Weefsels ertoe aanzetten zich­zelf te herstellen. Dat is de expertise van hoogleraar Carlijn Bouten, net benoemd als KNAW-lid. Met een grote subsidie brengt ze verschillende disciplines bij elkaar.

 

Mei was een goede maand voor Carlijn Bouten, hoogleraar cell-matrix interactions for cardiovascular regeneration aan de TU/e. Ze werd benoemd als lid van de KNAW – en samen met collega’s uit Utrecht en Maastricht kreeg ze een NWO-Zwaartekrachtsubsidie van € 18,8 miljoen voor het project ‘Materials-Driven Regeneration’.

Omstandigheden scheppen waaronder het lichaam zichzelf kan herstellen – dat is het idee achter het onderzoek van Bouten. Binnen de regeneratieve geneeskunde houdt zij zich bezig met de extracellulaire matrix, oftewel de directe omgeving van cellen, in haar geval van hart en vaten. Die matrix bestaat bijvoorbeeld uit bindweefsel.

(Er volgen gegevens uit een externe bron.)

-- pv_equiv track=rewrite | github.com/TimBerneiser/rosalind_solver | src/standard_funcs/graph.py | list_overlaps
-- ===== SOURCE A (Python) =====
-- from typing import Tuple, List, Dict
--
-- def list_overlaps(sequences: Dict[str, str], overlap) -> List[Tuple[str, str]]:
--     """ List overlapping sequences """
--
--     seqs = [(id, sequences[id][0:overlap], sequences[id][-overlap:])
--             for id in sequences]
--
--     graphs = list(tuple())
--
--     for i in range(len(seqs)):
--         for j in range(len(seqs)):
--             if i!= j and seqs[i][2] == seqs[j][1]:
--                 graphs.append((seqs[i][0], seqs[j][0]))
--
--     return graphs
-- ===== SOURCE B (Python) =====
-- def list_overlaps(sequences, overlap):
--     """ List overlapping sequences (hash prefixes, look up each suffix) """
--     ids = list(sequences)
--     by_prefix = {}
--     for j, seq_id in enumerate(ids):
--         by_prefix.setdefault(sequences[seq_id][0:overlap], []).append(j)
--     graphs = []
--     for i, seq_id in enumerate(ids):
--         for j in by_prefix.get(sequences[seq_id][-overlap:], []):
--             if j != i:
--                 graphs.append((seq_id, ids[j]))
--     return graphs
-- ===== Notes on version B (the rewrite author's own statement) =====
-- stated objective: faster
-- what changed: B builds a dict mapping each prefix to the ascending list of indices carrying it, then for each sequence looks up its suffix once, replacing A's nested all-pairs scan.
import Mathlib
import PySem

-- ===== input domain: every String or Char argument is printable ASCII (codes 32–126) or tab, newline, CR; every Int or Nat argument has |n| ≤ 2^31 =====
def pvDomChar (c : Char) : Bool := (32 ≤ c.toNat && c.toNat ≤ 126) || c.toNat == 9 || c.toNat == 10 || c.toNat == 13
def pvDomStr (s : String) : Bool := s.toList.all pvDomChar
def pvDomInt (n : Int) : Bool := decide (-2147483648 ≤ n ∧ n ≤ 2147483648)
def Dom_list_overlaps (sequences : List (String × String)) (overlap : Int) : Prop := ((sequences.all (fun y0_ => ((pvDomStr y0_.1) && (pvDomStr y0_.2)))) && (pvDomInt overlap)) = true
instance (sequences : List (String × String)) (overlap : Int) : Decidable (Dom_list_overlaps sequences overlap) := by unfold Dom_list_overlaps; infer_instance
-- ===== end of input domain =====

-- B replaces A's quadratic double scan by a dict of prefix-indexed positions looked up per suffix (same return value; asymptotically fewer comparisons).
-- ===== PORT A =====
def list_overlaps (sequences : List (String × String)) (overlap : Int) : List (String × String) :=
  -- seqs = [(id, sequences[id][0:overlap], sequences[id][-overlap:]) for id in sequences]
  -- 'sequences[id]' is dict lookup; under Pre_ (unique keys) getD with dummy default "" is exact (KeyError impossible: id is a key)
  let seqs := sequences.map (fun p =>
    let s := (PySem.Dict.mk sequences).getD p.1 ""
    (p.1, PySem.Str.slice s (some 0) (some overlap), PySem.Str.slice s (some (-overlap)) none))
  -- for i in range(len(seqs)): for j in range(len(seqs)): if i != j and seqs[i][2] == seqs[j][1]: graphs.append(...)
  (PySem.List.pyRange 0 (seqs.length : Int) 1).foldl (fun graphs i =>
    (PySem.List.pyRange 0 (seqs.length : Int) 1).foldl (fun graphs j =>
      let si := PySem.List.pyGetD seqs i ("", "", "")
      let sj := PySem.List.pyGetD seqs j ("", "", "")
      if i ≠ j ∧ si.2.2 = sj.2.1 then graphs ++ [(si.1, sj.1)] else graphs) graphs) []

-- ===== PORT B =====
def list_overlaps_alt (sequences : List (String × String)) (overlap : Int) : List (String × String) :=
  let ids := sequences.map (fun p => p.1)
  -- by_prefix.setdefault(prefix, []).append(j)  ==  by_prefix[prefix] = by_prefix.get(prefix, []) + [j]
  let byPrefix := (PySem.List.enumerate ids 0).foldl (fun d p =>
    d.modify (PySem.Str.slice ((PySem.Dict.mk sequences).getD p.2 "") (some 0) (some overlap)) [] (fun l => l ++ [p.1]))
    PySem.Dict.empty
  (PySem.List.enumerate ids 0).foldl (fun graphs p =>
    (byPrefix.getD (PySem.Str.slice ((PySem.Dict.mk sequences).getD p.2 "") (some (-overlap)) none) []).foldl
      (fun graphs j => if j ≠ p.1 then graphs ++ [(p.2, PySem.List.pyGetD ids j "")] else graphs) graphs) []

-- ===== PRECONDITION & SPEC =====
-- Pre_ excludes association lists with duplicate keys: they do not represent any Python dict
-- (a dict collapses duplicate keys), so the assoc-list encoding is ambiguous there.
def Pre_list_overlaps (sequences : List (String × String)) (overlap : Int) : Prop :=
  (sequences.map (fun p => p.1)).Nodup
instance (sequences : List (String × String)) (overlap : Int) : Decidable (Pre_list_overlaps sequences overlap) := by
  unfold Pre_list_overlaps; infer_instance
def pvWitness_list_overlaps : (List (String × String)) × Int := ([("a", "xay"), ("b", "ybx")], 1)

def Spec_list_overlaps (sequences : List (String × String)) (overlap : Int) (out : List (String × String)) : Prop := out = list_overlaps_alt sequences overlap
instance (sequences : List (String × String)) (overlap : Int) (out : List (String × String)) : Decidable (Spec_list_overlaps sequences overlap out) := by unfold Spec_list_overlaps; infer_instance

-- ===== CLAIM (what is proved, stated in full; the proofs are below) =====
def Claim_equal_list_overlaps : Prop := ∀ (sequences : List (String × String)) (overlap : Int), Dom_list_overlaps sequences overlap → Pre_list_overlaps sequences overlap → Spec_list_overlaps sequences overlap (list_overlaps sequences overlap)

-- ===== LEMMAS AND PROOFS =====

theorem double_loop {γ δ α : Type} (l : List γ) (inner : γ → List δ)
    (P : γ → δ → Prop) [∀ i j, Decidable (P i j)] (f : γ → δ → α) :
    l.foldl (fun acc i => (inner i).foldl
        (fun acc j => if P i j then acc ++ [f i j] else acc) acc) [] =
      l.flatMap (fun i => ((inner i).filter (fun j => decide (P i j))).map (f i)) := by
  have h : (fun (acc : List α) i => (inner i).foldl
        (fun acc j => if P i j then acc ++ [f i j] else acc) acc)
      = fun acc i => acc ++ ((inner i).filter (fun j => decide (P i j))).map (f i) := by
    funext acc i; exact PySem.List.foldl_append_ite (P i) (f i) (inner i) acc
  rw [h, PySem.List.foldl_append_eq_flatMap]
  simp

theorem groupD (l : List (Int × String)) (K : Int × String → String) (c : String) :
    ((l.foldl (fun d p => d.modify (K p) [] (fun t => t ++ [p.1])) PySem.Dict.empty).getD c []) =
      (l.filter (fun p => K p == c)).map (fun p => p.1) := by
  rw [← List.foldl_map (f := fun (p : Int × String) => (K p, p.1))
        (g := fun (d : PySem.Dict String (List Int)) (q : String × Int) => d.modify q.1 [] (fun t => t ++ [q.2]))]
  rw [PySem.Dict.getD_foldl_modify_append]
  simp [List.filter_map, Function.comp_def]


theorem pyGetD_map_elem {β : Type} (xs : List (String × String)) (j : Int)
    (h0 : 0 ≤ j) (h1 : j < (xs.length : Int)) (F : (String × String) → β) (d : β) :
    PySem.List.pyGetD (xs.map F) j d = F (xs[j.toNat]'(by omega)) := by
  rw [PySem.List.pyGetD_eq_getElem _ _ h0 (by simpa using h1)]
  simp


theorem map_filter_congr {α β : Type} (l : List α) (p q : α → Bool) (f g : α → β)
    (hp : ∀ j ∈ l, p j = q j) (hf : ∀ j ∈ l, f j = g j) :
    (l.filter p).map f = (l.filter q).map g := by
  rw [List.filter_congr hp]
  exact List.map_congr_left (fun a ha => hf a (List.mem_of_mem_filter ha))

theorem decide_helper (i j : Int) (X Y : String) :
    decide (i ≠ j ∧ X = Y) = (decide (j ≠ i) && (Y == X)) := by
  by_cases h1 : i = j <;> by_cases h2 : X = Y <;>
    simp [h1, h2, beq_iff_eq, eq_comm (a := X), ne_comm]

theorem ports_eq (sequences : List (String × String)) (overlap : Int) :
    list_overlaps sequences overlap = list_overlaps_alt sequences overlap := by
  unfold list_overlaps list_overlaps_alt
  simp only [PySem.List.enumerate_eq_map_pyRange (d := ""), PySem.List.len, List.length_map]
  rw [double_loop, double_loop]
  simp only [groupD]
  rw [List.flatMap_map]
  apply List.flatMap_congr
  intro i hi
  rw [PySem.List.mem_pyRange_one] at hi
  simp only [List.filter_map, List.map_map, Function.comp_def, List.filter_filter]
  apply map_filter_congr
  · intro j hj
    rw [PySem.List.mem_pyRange_one] at hj
    simp only [pyGetD_map_elem _ _ hi.1 hi.2, pyGetD_map_elem _ _ hj.1 hj.2]
    exact decide_helper ..
  · intro j hj
    rw [PySem.List.mem_pyRange_one] at hj
    simp only [pyGetD_map_elem _ _ hi.1 hi.2, pyGetD_map_elem _ _ hj.1 hj.2]


-- ===== VERDICT (by name: the statement is the Claim_ definition above) =====
theorem list_overlaps_spec : Claim_equal_list_overlaps := by
  intro sequences overlap _ _
  unfold Spec_list_overlaps
  exact ports_eq sequences overlap
-- one step of the first loop: 'for u, v in friendships: if not set(languages[u-1]) & set(languages[v-1]): bad.add(u-1); bad.add(v-1)'
-- (this first pass is shared verbatim by both Pythons, so both ports use it)
def pvBadStep (languages : List (List Int)) (s : PySem.Set Int) (f : List Int) : PySem.Set Int :=
  match f with
  | [u, v] =>
    if (pvLangs languages (u-1)).any (fun x => (pvLangs languages (v-1)).contains x) then s
    else PySem.Set.add (PySem.Set.add s (u-1)) (v-1)
  | _ => s

def minimumTeachings (n : Int) (languages : List (List Int)) (friendships : List (List Int)) : Int :=
  let bad : PySem.Set Int := friendships.foldl (pvBadStep languages) PySem.Set.empty
  if bad = [] then 0
  else
    -- cnt = [0]*(n+1); for u in bad: for lang in languages[u]: cnt[lang] += 1
    let cnt : List Int := bad.foldl (fun c u =>
        (pvLangs languages u).foldl
          (fun c lang => PySem.List.pySetD c lang (PySem.List.pyGetD c lang 0 + 1)) c)
      (List.replicate (n+1).toNat 0)
    -- return len(bad) - max(cnt)
    ((bad.length : Int)) - ((PySem.List.max? cnt (fun x => x)).getD 0)

-- ===== PORT B =====
def minimumTeachings_alt (n : Int) (languages : List (List Int)) (friendships : List (List Int)) : Int :=
  let bad : PySem.Set Int := friendships.foldl (pvBadStep languages) PySem.Set.empty
  if bad = [] then 0
  else
    -- best = len(bad); for lang in range(1, n+1): need = sum(1 for u in bad if lang not in languages[u]); best = min(best, need)
    (PySem.List.pyRange 1 (n+1) 1).foldl
      (fun best lang =>
        let need : Int := (bad.countP (fun u => !((pvLangs languages u).contains lang)) : Int)
        if need < best then need else best)
      ((bad.length : Int))

-- ===== PRECONDITION & SPEC =====
-- Pre_ admits the problem's natural domain (LeetCode 1733 constraints: nonnegative n,
-- friendships as pairs of valid 1-based user ids, duplicate-free language lists with codes in
-- 1..n) and, in addition, every input on which all friendship pairs already share a language
-- (both programs return 0 there whatever the rest looks like).  Outside it A may raise
-- (IndexError/ValueError/max of empty), wrap negative indices, or (on duplicate-carrying
-- language lists) return a miscount from its multiplicity-based cnt array.
def Pre_minimumTeachings (n : Int) (languages : List (List Int)) (friendships : List (List Int)) : Prop :=
  (0 ≤ n ∧
    (∀ f ∈ friendships, f.length = 2 ∧ ∀ x ∈ f, 1 ≤ x ∧ x ≤ (languages.length : Int)) ∧
    (∀ L ∈ languages, L.Nodup ∧ ∀ x ∈ L, 1 ≤ x ∧ x ≤ n)) ∨
  (∀ f ∈ friendships, f.length = 2 ∧
    ∃ x ∈ (PySem.List.pyGet? languages (f.getD 0 0 - 1)).getD [],
      x ∈ (PySem.List.pyGet? languages (f.getD 1 0 - 1)).getD [])
instance (n : Int) (languages : List (List Int)) (friendships : List (List Int)) : Decidable (Pre_minimumTeachings n languages friendships) := by unfold Pre_minimumTeachings; infer_instance

def pvWitness_minimumTeachings : Int × List (List Int) × List (List Int) := (2, [[1], [2]], [[1, 2]])

def Spec_minimumTeachings (n : Int) (languages : List (List Int)) (friendships : List (List Int)) (out : Int) : Prop := out = minimumTeachings_alt n languages friendships
instance (n : Int) (languages : List (List Int)) (friendships : List (List Int)) (out : Int) : Decidable (Spec_minimumTeachings n languages friendships out) := by unfold Spec_minimumTeachings; infer_instance

-- ===== CLAIM (what is proved, stated in full; the proofs are below) =====
def Claim_equal_minimumTeachings : Prop := ∀ (n : Int) (languages : List (List Int)) (friendships : List (List Int)), Dom_minimumTeachings n languages friendships → Pre_minimumTeachings n languages friendships → Spec_minimumTeachings n languages friendships (minimumTeachings n languages friendships)

-- ===== LEMMAS AND PROOFS =====

-- if every friendship pair already shares a language, the bad set stays empty
lemma pv_bad_nil (languages : List (List Int)) :
    ∀ (fs : List (List Int)),
      (∀ f ∈ fs, f.length = 2 ∧
        ∃ x ∈ (PySem.List.pyGet? languages (f.getD 0 0 - 1)).getD [],
          x ∈ (PySem.List.pyGet? languages (f.getD 1 0 - 1)).getD []) →
      fs.foldl (pvBadStep languages) PySem.Set.empty = (PySem.Set.empty : PySem.Set Int) := by
  intro fs
  induction fs with
  | nil => intro _; rfl
  | cons f fs ih =>
    intro h
    obtain ⟨hlen, x, hx1, hx2⟩ := h f List.mem_cons_self
    match f, hlen with
    | [u, v], _ =>
      have hcond : (pvLangs languages (u-1)).any
          (fun y => (pvLangs languages (v-1)).contains y) = true := by
        rw [List.any_eq_true]
        refine ⟨x, by simpa [pvLangs] using hx1, by simpa [pvLangs, List.contains_eq_mem] using hx2⟩
      simp only [List.foldl_cons, pvBadStep, hcond, if_true]
      exact ih (fun g hg => h g (List.mem_cons_of_mem _ hg))

-- members of the bad set are valid 0-based user indices
lemma pv_bad_mem (languages : List (List Int)) :
    ∀ (fs : List (List Int)) (init : PySem.Set Int),
      (∀ f ∈ fs, f.length = 2 ∧ ∀ x ∈ f, 1 ≤ x ∧ x ≤ (languages.length : Int)) →
      (∀ y ∈ init, 0 ≤ y ∧ y < (languages.length : Int)) →
      ∀ y ∈ fs.foldl (pvBadStep languages) init, 0 ≤ y ∧ y < (languages.length : Int) := by
  intro fs
  induction fs with
  | nil => intro init _ hinit y hy; exact hinit y hy
  | cons f fs ih =>
    intro init hf hinit y hy
    refine ih _ (fun g hg => hf g (List.mem_cons_of_mem _ hg)) ?_ y hy
    intro z hz
    obtain ⟨hlen, hbound⟩ := hf f List.mem_cons_self
    match f, hlen with
    | [u, v], _ =>
      simp only [pvBadStep] at hz
      split at hz
      · exact hinit z hz
      · rcases (PySem.Set.mem_add _ _ _).1 hz with hz' | hz'
        · rcases (PySem.Set.mem_add _ _ _).1 hz' with hz'' | hz''
          · exact hinit z hz''
          · have := hbound u (by simp); subst hz''; omega
        · have := hbound v (by simp); subst hz'; omega

lemma pv_langs_mem (languages : List (List Int)) (u : Int) (h0 : 0 ≤ u)
    (h1 : u < (languages.length : Int)) : pvLangs languages u ∈ languages := by
  have hlt : u.toNat < languages.length := by omega
  rw [pvLangs, PySem.List.pyGet?_of_nonneg _ h0, List.getElem?_eq_getElem hlt]
  exact List.getElem_mem hlt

De matrix geeft niet alleen steun, maar bepaalt ook hoe cellen groeien en zich differentiëren. ‘Die micro-omgeving van de cel kun je nabootsen of zelfs verbeteren’, vertelt Bouten, ‘met chemie of met mechanische interventies. Of met een combinatie. Door te experimenteren met verschillende kunstmatige matrices willen we kijken hoe je het zelfherstellend vermogen van weefsels kunt verbeteren.’

 

Grensvlak

Een voorbeeld is het herstel van hartkleppen, of van hartspierweefsel dat na een infarct is aangetast door littekenvorming. ‘We injecteren een speciale hydrogel in het hart en bij het littekenweefsel’, legt Bouten uit. ‘Het idee is dat die hydrogel een omgeving creëert waarin de cellen die littekenweefsel vormen, tot rust komen en waarin de hartspiercellen beter gaan functioneren. We willen ook onderzoeken of je dat kunt combineren met drug delivery. Uiteindelijk moet de interactie tussen de materialen en de cellen ervoor zorgen dat de cellen een andere matrix gaan neerleggen en zich ook anders ontwikkelen, richting gezond hartweefsel.’

 

‘Die micro-omgeving kun je nabootsen’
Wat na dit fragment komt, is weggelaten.